theorem count_go_singleton (c : Char) :
    ∀ (fuel : Nat) (l : List Char) (acc : Nat), l.length ≤ fuel →
      PySem.Chars.count.go [c] fuel l acc = acc + l.count c := by
  intro fuel
  induction fuel with
  | zero =>
    intro l acc h
    have : l = [] := List.length_eq_zero_iff.mp (Nat.le_zero.mp h)
    subst this; rfl
  | succ n ih =>
    intro l acc h
    match l with
    | [] => rfl
    | a :: t =>
      by_cases hc : a = c
      · subst hc
        have hp : ([a] : List Char).isPrefixOf (a :: t) = true := by simp [List.isPrefixOf]
        rw [PySem.Chars.count.go, if_pos hp]
        have hd : List.drop ([a] : List Char).length (a :: t) = t := by simp
        rw [hd]
        simp only [List.length_cons] at h
        rw [ih t (acc + 1) (by omega)]
        have hcc : List.count a (a :: t) = List.count a t + 1 := by
          rw [List.count_cons]
          simp
        omega
      · have : ([c] : List Char).isPrefixOf (a :: t) = false := by
          simp [List.isPrefixOf]; exact fun hh => hc hh.symm
        rw [PySem.Chars.count.go, if_neg (by simp [this])]
        rw [ih t acc (by simpa using Nat.le_of_succ_le_succ h)]
        have hcc : List.count c (a :: t) = List.count c t := by
          rw [List.count_cons]
          simp
          exact hc
        omega

theorem count_singleton (l : List Char) (c : Char) :
    PySem.Chars.count l [c] = l.count c := by
  rw [PySem.Chars.count]
  simp only [List.isEmpty_cons, if_false, Bool.false_eq_true]
  simpa using count_go_singleton c l.length l 0 le_rfl

theorem strip_prefix_dropWhile (l : List Char) :
    PySem.Chars.strip l <+: List.dropWhile PySem.Chars.isspace l := by
  unfold PySem.Chars.strip PySem.Chars.rstrip PySem.Chars.lstrip
  rw [← List.reverse_suffix]
  simpa using List.dropWhile_suffix (p := PySem.Chars.isspace)
    (l := (List.dropWhile PySem.Chars.isspace l).reverse)

theorem dropWhile_eq_cons_head {p : Char → Bool} {l : List Char} {a : Char} {t : List Char}
    (h : l.dropWhile p = a :: t) : p a = false := by
  have hw := List.head_dropWhile_not p (l := l) (by simp [h])
  simp only [h] at hw
  simpa using hw

-- A's content_raw.find(content_raw.strip()) is the length of the leading whitespace
theorem find_strip_eq (raw : List Char) (h : PySem.Chars.strip raw ≠ []) :
    PySem.Chars.find raw (PySem.Chars.strip raw) =
      ((raw.takeWhile PySem.Chars.isspace).length : Int) := by
  set W := raw.takeWhile PySem.Chars.isspace with hW
  set sub := PySem.Chars.strip raw with hsub
  have hdropW : raw.drop W.length = raw.dropWhile PySem.Chars.isspace := by
    conv_lhs => rw [← List.takeWhile_append_dropWhile (p := PySem.Chars.isspace) (l := raw)]
    rw [← hW, List.drop_left]
  have hpre : sub <+: raw.drop W.length := by rw [hdropW]; exact strip_prefix_dropWhile raw
  have hinfix : sub <:+: raw := hpre.isInfix.trans (List.drop_suffix _ _).isInfix
  have hnonneg : 0 ≤ PySem.Chars.find raw sub := (PySem.Chars.find_nonneg_iff raw sub).mpr hinfix
  obtain ⟨hfp, hmin⟩ := PySem.Chars.find_spec (s := raw) (sub := sub) hnonneg
  obtain ⟨s0, stl, hs0⟩ := List.exists_cons_of_ne_nil h
  have hs0ns : PySem.Chars.isspace s0 = false := by
    obtain ⟨t, ht⟩ := hpre
    rw [hdropW] at ht
    apply dropWhile_eq_cons_head (l := raw) (t := stl ++ t)
    rw [← ht, hs0]
    simp
  have hle : (PySem.Chars.find raw sub).toNat ≤ W.length := by
    by_contra hgt
    exact (hmin W.length (by omega)) hpre
  have hge : W.length ≤ (PySem.Chars.find raw sub).toNat := by
    by_contra hlt
    push_neg at hlt
    obtain ⟨t, ht⟩ := hfp
    have hWpre : W <+: raw := List.takeWhile_prefix _
    obtain ⟨rest, hrest⟩ := hWpre
    set k := (PySem.Chars.find raw sub).toNat with hk
    have hkle : k ≤ W.length := le_of_lt hlt
    have hi : raw.drop k = W.drop k ++ rest := by
      conv_lhs => rw [← hrest]
      rw [List.drop_append_of_le_length hkle]
    rw [hi] at ht
    obtain ⟨w0, wtl, hWd⟩ : ∃ w0 wtl, W.drop k = w0 :: wtl := by
      refine List.exists_cons_of_ne_nil ?_
      intro hc
      have := List.length_drop (i := k) (l := W)
      rw [hc] at this
      simp at this
      omega
    have hw0 : PySem.Chars.isspace w0 = true := by
      have : w0 ∈ W := List.mem_of_mem_drop (by rw [hWd]; simp)
      exact List.mem_takeWhile_imp this
    rw [hWd, hs0] at ht
    simp only [List.cons_append, List.cons.injEq] at ht
    rw [← ht.1] at hw0
    rw [hw0] at hs0ns
    exact absurd hs0ns (by simp)
  have : (PySem.Chars.find raw sub).toNat = W.length := le_antisymm hle hge
  omega

-- stripping ignores a trailing all-whitespace suffix (the discarded line terminator)
theorem strip_append_space (x t : List Char) (ht : ∀ c ∈ t, PySem.Chars.isspace c = true) :
    PySem.Chars.strip (x ++ t) = PySem.Chars.strip x := by
  unfold PySem.Chars.strip PySem.Chars.rstrip PySem.Chars.lstrip
  have htnil : t.dropWhile PySem.Chars.isspace = [] := List.dropWhile_eq_nil_iff.mpr ht
  have htrnil : t.reverse.dropWhile PySem.Chars.isspace = [] :=
    List.dropWhile_eq_nil_iff.mpr (by intro c hc; exact ht c (List.mem_reverse.mp hc))
  rw [List.dropWhile_append]
  by_cases hx : (x.dropWhile PySem.Chars.isspace).isEmpty
  · rw [if_pos hx, htnil]
    rw [List.isEmpty_iff] at hx
    rw [hx]
  · rw [if_neg hx, List.reverse_append, List.dropWhile_append, if_pos (by rw [htrnil]; rfl)]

TASK TO CARRY OUT.
Repeat every line exactly, starting with the first line of the entries, and stop once the line containing "t) = false := by" has been given.

WRITTEN SOLUTION.
theorem count_go_singleton (c : Char) :
    ∀ (fuel : Nat) (l : List Char) (acc : Nat), l.length ≤ fuel →
      PySem.Chars.count.go [c] fuel l acc = acc + l.count c := by
  intro fuel
  induction fuel with
  | zero =>
    intro l acc h
    have : l = [] := List.length_eq_zero_iff.mp (Nat.le_zero.mp h)
    subst this; rfl
  | succ n ih =>
    intro l acc h
    match l with
    | [] => rfl
    | a :: t =>
      by_cases hc : a = c
      · subst hc
        have hp : ([a] : List Char).isPrefixOf (a :: t) = true := by simp [List.isPrefixOf]
        rw [PySem.Chars.count.go, if_pos hp]
        have hd : List.drop ([a] : List Char).length (a :: t) = t := by simp
        rw [hd]
        simp only [List.length_cons] at h
        rw [ih t (acc + 1) (by omega)]
        have hcc : List.count a (a :: t) = List.count a t + 1 := by
          rw [List.count_cons]
          simp
        omega
      · have : ([c] : List Char).isPrefixOf (a :: t) = false := by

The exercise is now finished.